What you should do — Below are records; count how many of their lines contain the string "queues", and give only that number.

Data extracted from a collection —

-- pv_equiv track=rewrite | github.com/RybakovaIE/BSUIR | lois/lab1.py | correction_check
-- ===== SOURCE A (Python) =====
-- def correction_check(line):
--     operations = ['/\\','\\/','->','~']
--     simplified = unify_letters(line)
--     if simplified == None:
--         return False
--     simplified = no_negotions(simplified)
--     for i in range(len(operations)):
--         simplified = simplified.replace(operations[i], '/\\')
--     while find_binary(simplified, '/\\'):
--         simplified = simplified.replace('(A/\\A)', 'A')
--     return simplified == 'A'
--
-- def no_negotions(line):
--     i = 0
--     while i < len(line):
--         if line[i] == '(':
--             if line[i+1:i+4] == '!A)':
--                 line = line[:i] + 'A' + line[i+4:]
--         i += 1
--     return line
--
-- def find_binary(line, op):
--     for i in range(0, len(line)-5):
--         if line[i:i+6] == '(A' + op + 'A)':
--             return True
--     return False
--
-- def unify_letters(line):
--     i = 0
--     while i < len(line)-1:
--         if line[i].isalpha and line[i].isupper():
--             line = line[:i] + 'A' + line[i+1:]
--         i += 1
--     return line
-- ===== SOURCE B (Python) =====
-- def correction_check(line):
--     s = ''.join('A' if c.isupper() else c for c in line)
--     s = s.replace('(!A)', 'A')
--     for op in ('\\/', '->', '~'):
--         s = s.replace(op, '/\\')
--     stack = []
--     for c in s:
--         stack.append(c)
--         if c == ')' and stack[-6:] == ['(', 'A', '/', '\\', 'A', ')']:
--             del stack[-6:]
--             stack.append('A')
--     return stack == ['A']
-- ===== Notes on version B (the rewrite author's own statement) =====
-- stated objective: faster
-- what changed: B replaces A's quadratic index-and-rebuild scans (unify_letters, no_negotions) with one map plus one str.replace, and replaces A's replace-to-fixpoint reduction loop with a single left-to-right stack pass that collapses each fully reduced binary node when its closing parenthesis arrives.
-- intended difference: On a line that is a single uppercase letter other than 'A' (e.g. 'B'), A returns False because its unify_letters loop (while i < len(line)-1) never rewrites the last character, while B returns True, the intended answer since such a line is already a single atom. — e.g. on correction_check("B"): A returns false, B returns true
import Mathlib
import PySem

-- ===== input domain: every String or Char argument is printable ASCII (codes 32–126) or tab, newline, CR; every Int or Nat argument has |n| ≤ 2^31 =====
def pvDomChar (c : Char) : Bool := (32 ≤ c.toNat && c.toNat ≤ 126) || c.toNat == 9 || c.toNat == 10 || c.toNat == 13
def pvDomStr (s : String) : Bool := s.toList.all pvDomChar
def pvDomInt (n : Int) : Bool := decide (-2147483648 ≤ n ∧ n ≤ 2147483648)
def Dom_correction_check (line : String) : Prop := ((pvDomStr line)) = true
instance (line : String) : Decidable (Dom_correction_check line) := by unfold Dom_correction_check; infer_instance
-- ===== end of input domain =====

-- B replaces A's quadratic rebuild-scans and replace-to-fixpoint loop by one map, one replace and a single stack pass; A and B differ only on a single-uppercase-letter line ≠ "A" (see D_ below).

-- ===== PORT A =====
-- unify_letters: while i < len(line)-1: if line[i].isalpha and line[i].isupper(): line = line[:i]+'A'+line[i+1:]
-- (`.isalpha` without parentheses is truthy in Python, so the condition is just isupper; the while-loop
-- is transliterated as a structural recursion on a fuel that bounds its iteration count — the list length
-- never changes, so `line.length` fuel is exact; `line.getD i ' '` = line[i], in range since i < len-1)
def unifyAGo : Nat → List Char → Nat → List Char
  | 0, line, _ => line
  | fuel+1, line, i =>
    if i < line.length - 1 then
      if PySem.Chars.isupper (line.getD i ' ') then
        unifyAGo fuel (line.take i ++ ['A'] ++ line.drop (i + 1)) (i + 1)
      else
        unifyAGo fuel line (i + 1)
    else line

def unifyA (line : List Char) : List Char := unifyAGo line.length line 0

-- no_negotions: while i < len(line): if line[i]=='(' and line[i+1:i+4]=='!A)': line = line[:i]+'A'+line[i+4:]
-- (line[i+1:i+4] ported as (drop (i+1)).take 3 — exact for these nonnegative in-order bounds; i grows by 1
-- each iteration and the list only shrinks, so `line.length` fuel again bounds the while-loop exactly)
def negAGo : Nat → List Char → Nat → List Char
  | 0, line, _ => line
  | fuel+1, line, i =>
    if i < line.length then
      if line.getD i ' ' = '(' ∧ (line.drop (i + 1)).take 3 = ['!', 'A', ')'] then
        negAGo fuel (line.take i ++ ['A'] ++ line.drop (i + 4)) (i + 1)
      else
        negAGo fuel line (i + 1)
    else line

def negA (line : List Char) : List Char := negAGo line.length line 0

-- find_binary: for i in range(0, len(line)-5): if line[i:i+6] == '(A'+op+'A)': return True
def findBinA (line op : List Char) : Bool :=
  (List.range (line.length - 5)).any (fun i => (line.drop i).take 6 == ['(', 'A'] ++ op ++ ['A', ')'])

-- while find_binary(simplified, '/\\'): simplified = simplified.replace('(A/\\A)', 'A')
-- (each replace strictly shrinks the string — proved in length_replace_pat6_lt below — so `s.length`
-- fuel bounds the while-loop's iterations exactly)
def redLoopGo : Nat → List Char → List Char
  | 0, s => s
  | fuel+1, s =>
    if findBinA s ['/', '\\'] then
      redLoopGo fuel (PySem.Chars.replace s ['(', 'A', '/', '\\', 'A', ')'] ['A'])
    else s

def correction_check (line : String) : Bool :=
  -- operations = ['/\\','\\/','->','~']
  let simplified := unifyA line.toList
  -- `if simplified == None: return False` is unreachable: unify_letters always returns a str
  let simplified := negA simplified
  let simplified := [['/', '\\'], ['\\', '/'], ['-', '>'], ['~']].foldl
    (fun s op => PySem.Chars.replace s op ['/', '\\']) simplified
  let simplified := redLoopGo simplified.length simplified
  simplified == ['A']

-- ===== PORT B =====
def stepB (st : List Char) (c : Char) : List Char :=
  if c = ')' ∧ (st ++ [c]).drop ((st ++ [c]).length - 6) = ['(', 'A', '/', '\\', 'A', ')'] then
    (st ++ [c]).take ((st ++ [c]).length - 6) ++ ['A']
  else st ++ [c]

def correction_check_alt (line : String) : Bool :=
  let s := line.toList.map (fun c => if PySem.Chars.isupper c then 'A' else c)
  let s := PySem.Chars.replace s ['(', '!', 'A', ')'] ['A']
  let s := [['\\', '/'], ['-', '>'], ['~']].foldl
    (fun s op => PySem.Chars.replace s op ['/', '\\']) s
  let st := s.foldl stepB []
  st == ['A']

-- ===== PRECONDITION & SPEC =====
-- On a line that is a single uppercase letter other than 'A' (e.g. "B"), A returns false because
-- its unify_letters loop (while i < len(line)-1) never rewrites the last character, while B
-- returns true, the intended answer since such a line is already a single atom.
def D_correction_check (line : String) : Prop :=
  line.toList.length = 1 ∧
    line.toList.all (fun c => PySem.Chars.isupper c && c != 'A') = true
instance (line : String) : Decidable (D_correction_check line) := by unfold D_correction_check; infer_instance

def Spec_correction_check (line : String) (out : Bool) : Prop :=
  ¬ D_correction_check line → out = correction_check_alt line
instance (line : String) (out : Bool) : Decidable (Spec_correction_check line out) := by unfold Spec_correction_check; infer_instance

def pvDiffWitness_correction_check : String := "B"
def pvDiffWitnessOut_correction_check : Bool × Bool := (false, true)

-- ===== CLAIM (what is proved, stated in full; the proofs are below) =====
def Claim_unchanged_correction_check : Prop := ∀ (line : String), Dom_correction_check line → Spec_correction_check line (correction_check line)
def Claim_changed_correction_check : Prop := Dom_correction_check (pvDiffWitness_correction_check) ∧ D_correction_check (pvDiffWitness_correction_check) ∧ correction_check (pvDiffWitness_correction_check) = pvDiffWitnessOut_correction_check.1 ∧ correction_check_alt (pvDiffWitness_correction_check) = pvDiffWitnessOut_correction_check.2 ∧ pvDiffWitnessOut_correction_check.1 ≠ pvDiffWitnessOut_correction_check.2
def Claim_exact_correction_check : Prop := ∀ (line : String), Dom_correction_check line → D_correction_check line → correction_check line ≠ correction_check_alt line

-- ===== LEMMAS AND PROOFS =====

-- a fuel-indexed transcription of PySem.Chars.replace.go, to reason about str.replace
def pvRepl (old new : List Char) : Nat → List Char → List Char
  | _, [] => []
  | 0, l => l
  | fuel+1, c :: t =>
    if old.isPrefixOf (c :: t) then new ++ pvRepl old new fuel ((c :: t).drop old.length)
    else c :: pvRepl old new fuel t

...

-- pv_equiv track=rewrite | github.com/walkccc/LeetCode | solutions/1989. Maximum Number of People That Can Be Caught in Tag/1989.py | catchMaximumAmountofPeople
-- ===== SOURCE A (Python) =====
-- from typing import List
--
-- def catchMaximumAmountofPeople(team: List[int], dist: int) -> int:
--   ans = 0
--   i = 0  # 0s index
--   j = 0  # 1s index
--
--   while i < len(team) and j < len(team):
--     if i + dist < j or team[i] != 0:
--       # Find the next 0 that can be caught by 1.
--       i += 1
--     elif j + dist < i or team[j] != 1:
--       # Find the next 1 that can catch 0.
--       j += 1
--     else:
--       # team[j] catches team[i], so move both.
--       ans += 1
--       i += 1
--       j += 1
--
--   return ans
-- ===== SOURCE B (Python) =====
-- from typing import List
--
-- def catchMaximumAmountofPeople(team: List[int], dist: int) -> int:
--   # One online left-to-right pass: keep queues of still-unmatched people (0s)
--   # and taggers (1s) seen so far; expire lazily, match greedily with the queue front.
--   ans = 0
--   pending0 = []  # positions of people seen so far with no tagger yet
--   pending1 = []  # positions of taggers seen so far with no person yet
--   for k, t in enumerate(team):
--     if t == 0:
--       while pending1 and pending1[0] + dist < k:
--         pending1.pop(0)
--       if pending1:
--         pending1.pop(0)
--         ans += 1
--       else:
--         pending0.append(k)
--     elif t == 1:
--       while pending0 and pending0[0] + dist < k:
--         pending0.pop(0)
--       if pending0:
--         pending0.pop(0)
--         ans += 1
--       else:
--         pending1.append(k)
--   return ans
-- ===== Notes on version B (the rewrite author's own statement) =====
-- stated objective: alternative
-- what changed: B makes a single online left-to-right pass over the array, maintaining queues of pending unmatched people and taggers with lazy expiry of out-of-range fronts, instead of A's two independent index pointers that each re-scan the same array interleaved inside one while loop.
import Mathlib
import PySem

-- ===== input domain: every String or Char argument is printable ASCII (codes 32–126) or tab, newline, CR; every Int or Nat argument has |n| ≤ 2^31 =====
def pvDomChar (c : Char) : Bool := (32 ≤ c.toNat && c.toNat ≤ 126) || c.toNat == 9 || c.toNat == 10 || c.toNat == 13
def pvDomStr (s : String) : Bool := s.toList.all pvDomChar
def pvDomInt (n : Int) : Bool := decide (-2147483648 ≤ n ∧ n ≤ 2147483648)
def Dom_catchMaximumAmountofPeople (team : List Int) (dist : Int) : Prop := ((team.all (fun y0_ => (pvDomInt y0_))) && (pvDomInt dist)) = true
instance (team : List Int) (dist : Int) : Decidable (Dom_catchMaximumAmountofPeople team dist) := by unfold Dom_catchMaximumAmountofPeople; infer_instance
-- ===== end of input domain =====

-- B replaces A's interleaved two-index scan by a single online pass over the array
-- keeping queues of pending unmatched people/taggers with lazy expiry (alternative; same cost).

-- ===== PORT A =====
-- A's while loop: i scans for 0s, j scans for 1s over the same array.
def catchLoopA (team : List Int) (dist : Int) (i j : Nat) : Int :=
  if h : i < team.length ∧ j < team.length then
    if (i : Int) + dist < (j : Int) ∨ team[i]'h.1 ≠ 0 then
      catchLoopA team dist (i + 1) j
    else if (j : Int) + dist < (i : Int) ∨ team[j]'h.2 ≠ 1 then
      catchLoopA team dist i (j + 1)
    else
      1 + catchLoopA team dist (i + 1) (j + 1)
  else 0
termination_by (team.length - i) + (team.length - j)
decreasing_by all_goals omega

Answer section — 3